Does the answer change day to day? It often will. AI outputs are variable. Do not panic over a single bad answer or celebrate one lucky mention. Patterns over repeated checks matter more than any single snapshot.
Limitations of the manual approach
Manual tracking is useful but imperfect. AI responses change — the same question can produce a different answer tomorrow. Your own testing can be inconsistent if you change wording too much. And manual checks show outcomes but not root causes: you may see that you are absent, but not immediately understand whether the issue is your site structure, your content depth, your citations, or your backlinks. That is why manual testing is a strong starting point, not a complete system.
What automated tracking looks like
Automated tracking takes the same core idea and makes it structured and repeatable. Instead of checking a few prompts by hand, a system runs a defined question set, logs answers across platforms, compares changes over time, and connects those results to underlying signals. A stronger system does not only tell you whether you appeared. It helps explain why.
If you want a quick starting point, the Quick Score gives you a baseline in 60 seconds. If you need the full picture — visibility testing across all four platforms, competitive comparison, and a prioritized fix list — that is what Gravitas is built for.
How often should you track?
Monthly is a good rhythm for most professionals. If you are actively updating your site, publishing content, or cleaning up profiles, every two to four weeks makes sense. If you are not making changes, monthly or quarterly is enough. The key is consistency. If you only check when you are anxious, you get noise instead of trends.

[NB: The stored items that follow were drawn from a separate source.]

-- pv_equiv track=rewrite | github.com/maksooGH/FoodcomChatbot | step03_get_categories.py | add_categories_to_data
-- ===== SOURCE A (Python) =====
-- def add_categories_to_data(data):
--     for i in range(len(data)):
--         if 0 <= i <= 39:
--             data[i]['cat'] = 'dairy'
--         elif 40 <= i <= 71:
--             data[i]['cat'] = 'plant-based'
--         elif 72 <= i <= 127:
--             data[i]['cat'] = 'additives'
--         elif 128 <= i <= 130:
--             data[i]['cat'] = 'fmcg-en'
--         else:
--             data[i]['cat'] = 'other/category-3'
--     return data
-- ===== SOURCE B (Python) =====
-- def add_categories_to_data(data):
--     segments = [(0, 40, 'dairy'), (40, 72, 'plant-based'),
--                 (72, 128, 'additives'), (128, 131, 'fmcg-en')]
--     n = len(data)
--     for start, end, label in segments:
--         for i in range(start, min(end, n)):
--             data[i]['cat'] = label
--     for i in range(131, n):
--         data[i]['cat'] = 'other/category-3'
--     return data
-- ===== Notes on version B (the rewrite author's own statement) =====
-- stated objective: alternative
-- what changed: Replaces the per-index if/elif chain with a data-driven table of half-open category segments: an outer loop over the segments and an inner loop over each clamped index range, plus one tail loop for the 'other' bucket, instead of re-deciding the category branch for every index.
import Mathlib
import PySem

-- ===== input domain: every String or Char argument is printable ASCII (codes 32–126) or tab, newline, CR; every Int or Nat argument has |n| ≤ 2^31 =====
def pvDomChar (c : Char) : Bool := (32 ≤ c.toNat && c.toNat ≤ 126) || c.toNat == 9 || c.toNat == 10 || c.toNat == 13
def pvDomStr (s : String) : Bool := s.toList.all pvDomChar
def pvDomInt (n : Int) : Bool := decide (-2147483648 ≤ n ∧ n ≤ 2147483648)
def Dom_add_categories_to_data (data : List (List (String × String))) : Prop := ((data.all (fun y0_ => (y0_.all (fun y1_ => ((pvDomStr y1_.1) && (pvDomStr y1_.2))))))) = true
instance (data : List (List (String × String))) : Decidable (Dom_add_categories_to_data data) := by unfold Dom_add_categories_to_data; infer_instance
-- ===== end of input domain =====

-- B replaces A's per-index if/elif chain by a table of half-open category segments with
-- nested clamped range loops plus a tail loop (a different decomposition, same O(n) cost).
-- Both Pythons mutate `data` in place and return it; the equivalence proved is about the return value.


-- shared helper: Python's d[k] = v on a dict as association list
-- (overwrite the first binding of k in place; append if absent) — exact for dicts (unique keys)
def pySetItem (d : List (String × String)) (k v : String) : List (String × String) :=
  match d with
  | [] => [(k, v)]
  | (k', v') :: rest =>
    if k' = k then (k, v) :: rest else (k', v') :: pySetItem rest k v

-- ===== PORT A =====
def add_categories_to_data (data : List (List (String × String))) : List (List (String × String)) :=
  (PySem.List.pyRange 0 (PySem.List.len data) 1).foldl
    (fun acc i =>
      if 0 ≤ i ∧ i ≤ 39 then
        PySem.List.pySetD acc i (pySetItem (PySem.List.pyGetD acc i []) "cat" "dairy")
      else if 40 ≤ i ∧ i ≤ 71 then
        PySem.List.pySetD acc i (pySetItem (PySem.List.pyGetD acc i []) "cat" "plant-based")
      else if 72 ≤ i ∧ i ≤ 127 then
        PySem.List.pySetD acc i (pySetItem (PySem.List.pyGetD acc i []) "cat" "additives")
      else if 128 ≤ i ∧ i ≤ 130 then
        PySem.List.pySetD acc i (pySetItem (PySem.List.pyGetD acc i []) "cat" "fmcg-en")
      else
        PySem.List.pySetD acc i (pySetItem (PySem.List.pyGetD acc i []) "cat" "other/category-3"))
    data

-- ===== PORT B =====
def add_categories_to_data_alt (data : List (List (String × String))) : List (List (String × String)) :=
  let segments : List (Int × Int × String) :=
    [(0, 40, "dairy"), (40, 72, "plant-based"), (72, 128, "additives"), (128, 131, "fmcg-en")]
  let n : Int := PySem.List.len data
  let d1 := segments.foldl
    (fun acc seg =>
      (PySem.List.pyRange seg.1 (min seg.2.1 n) 1).foldl
        (fun a i => PySem.List.pySetD a i (pySetItem (PySem.List.pyGetD a i []) "cat" seg.2.2)) acc)
    data
  (PySem.List.pyRange 131 n 1).foldl
    (fun a i => PySem.List.pySetD a i (pySetItem (PySem.List.pyGetD a i []) "cat" "other/category-3")) d1

-- ===== PRECONDITION & SPEC =====
def Spec_add_categories_to_data (data : List (List (String × String))) (out : List (List (String × String))) : Prop := out = add_categories_to_data_alt data
instance (data : List (List (String × String))) (out : List (List (String × String))) : Decidable (Spec_add_categories_to_data data out) := by unfold Spec_add_categories_to_data; infer_instance

-- ===== CLAIM (what is proved, stated in full; the proofs are below) =====
def Claim_equal_add_categories_to_data : Prop := ∀ (data : List (List (String × String))), Dom_add_categories_to_data data → Spec_add_categories_to_data data (add_categories_to_data data)

-- ===== LEMMAS AND PROOFS =====

lemma foldl_pySetD_getElem? (f : Int → List (String × String) → List (String × String)) :
    ∀ (n : Nat) (a b : Int), 0 ≤ a → (b - a).toNat = n →
    ∀ (xs : List (List (String × String))) (k : Nat),
      ((PySem.List.pyRange a b 1).foldl
          (fun acc i => PySem.List.pySetD acc i (f i (PySem.List.pyGetD acc i []))) xs)[k]?
        = if a ≤ (k : Int) ∧ (k : Int) < b then (xs[k]?).map (f (k : Int)) else xs[k]? := by
  intro n
  induction n with
  | zero =>
    intro a b ha hn xs k
    rw [PySem.List.pyRange_one_eq_nil (by omega)]
    simp only [List.foldl_nil]
    rw [if_neg (by omega)]
  | succ m ih =>
    intro a b ha hn xs k
    rw [PySem.List.pyRange_one_cons (by omega)]
    simp only [List.foldl_cons]
    rw [ih (a + 1) b (by omega) (by omega)]
    rw [PySem.List.pySetD_of_nonneg _ _ ha]
    by_cases hk : (k : Int) = a
    · have hka : k = a.toNat := by omega
      subst hka
      by_cases hlen : a.toNat < xs.length
      · rw [PySem.List.pyGetD_eq_getElem xs [] ha (by omega)]
        rw [if_neg (by omega), if_pos (by omega)]
        rw [List.getElem?_set_self' ]
        simp [hlen, hk]
      · rw [List.set_eq_of_length_le (by omega)]
        rw [List.getElem?_eq_none (by omega : xs.length ≤ a.toNat)]
        simp
    · have hne : a.toNat ≠ k := by omega
      rw [List.getElem?_set_ne hne]
      by_cases h1 : a ≤ (k:Int) ∧ (k:Int) < b
      · rw [if_pos (by omega), if_pos h1]
      · rw [if_neg (by omega), if_neg h1]

def fA (i : Int) (d : List (String × String)) : List (String × String) :=
  if 0 ≤ i ∧ i ≤ 39 then pySetItem d "cat" "dairy"
  else if 40 ≤ i ∧ i ≤ 71 then pySetItem d "cat" "plant-based"
  else if 72 ≤ i ∧ i ≤ 127 then pySetItem d "cat" "additives"
  else if 128 ≤ i ∧ i ≤ 130 then pySetItem d "cat" "fmcg-en"
  else pySetItem d "cat" "other/category-3"

set_option maxHeartbeats 1000000 in
theorem pv_agree (data : List (List (String × String))) :
    add_categories_to_data data = add_categories_to_data_alt data := by
  unfold add_categories_to_data add_categories_to_data_alt
  simp only [List.foldl_cons, List.foldl_nil]
  have hA : (fun (acc : List (List (String × String))) (i : Int) =>
      if 0 ≤ i ∧ i ≤ 39 then
        PySem.List.pySetD acc i (pySetItem (PySem.List.pyGetD acc i []) "cat" "dairy")
      else if 40 ≤ i ∧ i ≤ 71 then
        PySem.List.pySetD acc i (pySetItem (PySem.List.pyGetD acc i []) "cat" "plant-based")
      else if 72 ≤ i ∧ i ≤ 127 then
        PySem.List.pySetD acc i (pySetItem (PySem.List.pyGetD acc i []) "cat" "additives")
      else if 128 ≤ i ∧ i ≤ 130 then
        PySem.List.pySetD acc i (pySetItem (PySem.List.pyGetD acc i []) "cat" "fmcg-en")
      else
        PySem.List.pySetD acc i (pySetItem (PySem.List.pyGetD acc i []) "cat" "other/category-3"))
      = (fun acc i => PySem.List.pySetD acc i (fA i (PySem.List.pyGetD acc i []))) := by
    funext acc i
    simp only [fA]
    split_ifs <;> rfl
  rw [hA]
  apply List.ext_getElem?
  intro k
  rw [foldl_pySetD_getElem? fA _ 0 (PySem.List.len data) (by omega) rfl data k]
  rw [foldl_pySetD_getElem? (fun _ d => pySetItem d "cat" "other/category-3") _ 131 (PySem.List.len data) (by omega) rfl]
  rw [foldl_pySetD_getElem? (fun _ d => pySetItem d "cat" "fmcg-en") _ 128 (min 131 (PySem.List.len data)) (by omega) rfl]
  rw [foldl_pySetD_getElem? (fun _ d => pySetItem d "cat" "additives") _ 72 (min 128 (PySem.List.len data)) (by omega) rfl]
  rw [foldl_pySetD_getElem? (fun _ d => pySetItem d "cat" "plant-based") _ 40 (min 72 (PySem.List.len data)) (by omega) rfl]
  rw [foldl_pySetD_getElem? (fun _ d => pySetItem d "cat" "dairy") _ 0 (min 40 (PySem.List.len data)) (by omega) rfl]
  simp only [PySem.List.len_eq] at *
  by_cases hk : k < data.length
  · rw [List.getElem?_eq_getElem hk]
    split_ifs <;> try omega
    all_goals simp only [Option.map_some, fA]
    all_goals (split_ifs <;> first | rfl | omega)
  · rw [List.getElem?_eq_none (by omega)]
    split_ifs <;> simp

-- ===== VERDICT (by name: the statement is the Claim_ definition above) =====
theorem add_categories_to_data_spec : Claim_equal_add_categories_to_data := by
  intro data _
  exact pv_agree data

What to do if you are not showing up
Do not assume the answer is more content. Sometimes the issue is that your core service pages are vague. Sometimes your expertise is obvious to a human but not structured for a machine. Sometimes your site lacks schema markup or location detail. Sometimes your third-party profiles are weak or inconsistent. Sometimes competitors simply have more trusted signals around the same specialty. The first useful response is not guessing. It is measuring.
A simple starting plan
Pick 10 real questions a client might ask. Test them in ChatGPT, Claude, Perplexity, and Gemini. Save the answers. Note whether you appear, how accurate the description is, and which competitors show up most.
Then run a baseline check with the Quick Score to see whether your technical and structural foundations are part of the problem. That gives you enough signal to decide whether you need occasional manual checks, deeper automated tracking, or a full diagnostic.
Why this matters now
AI visibility is not theoretical. For a growing number of professionals, the first recommendation a client encounters comes from an AI system — not a referral partner, not a directory, not a search results page. If you are not tracking what those systems say, you are leaving part of your reputation unmeasured.
Tracking AI visibility is not about chasing novelty. It is about knowing whether an increasingly important discovery channel can see you and trust you enough to mention you when it counts.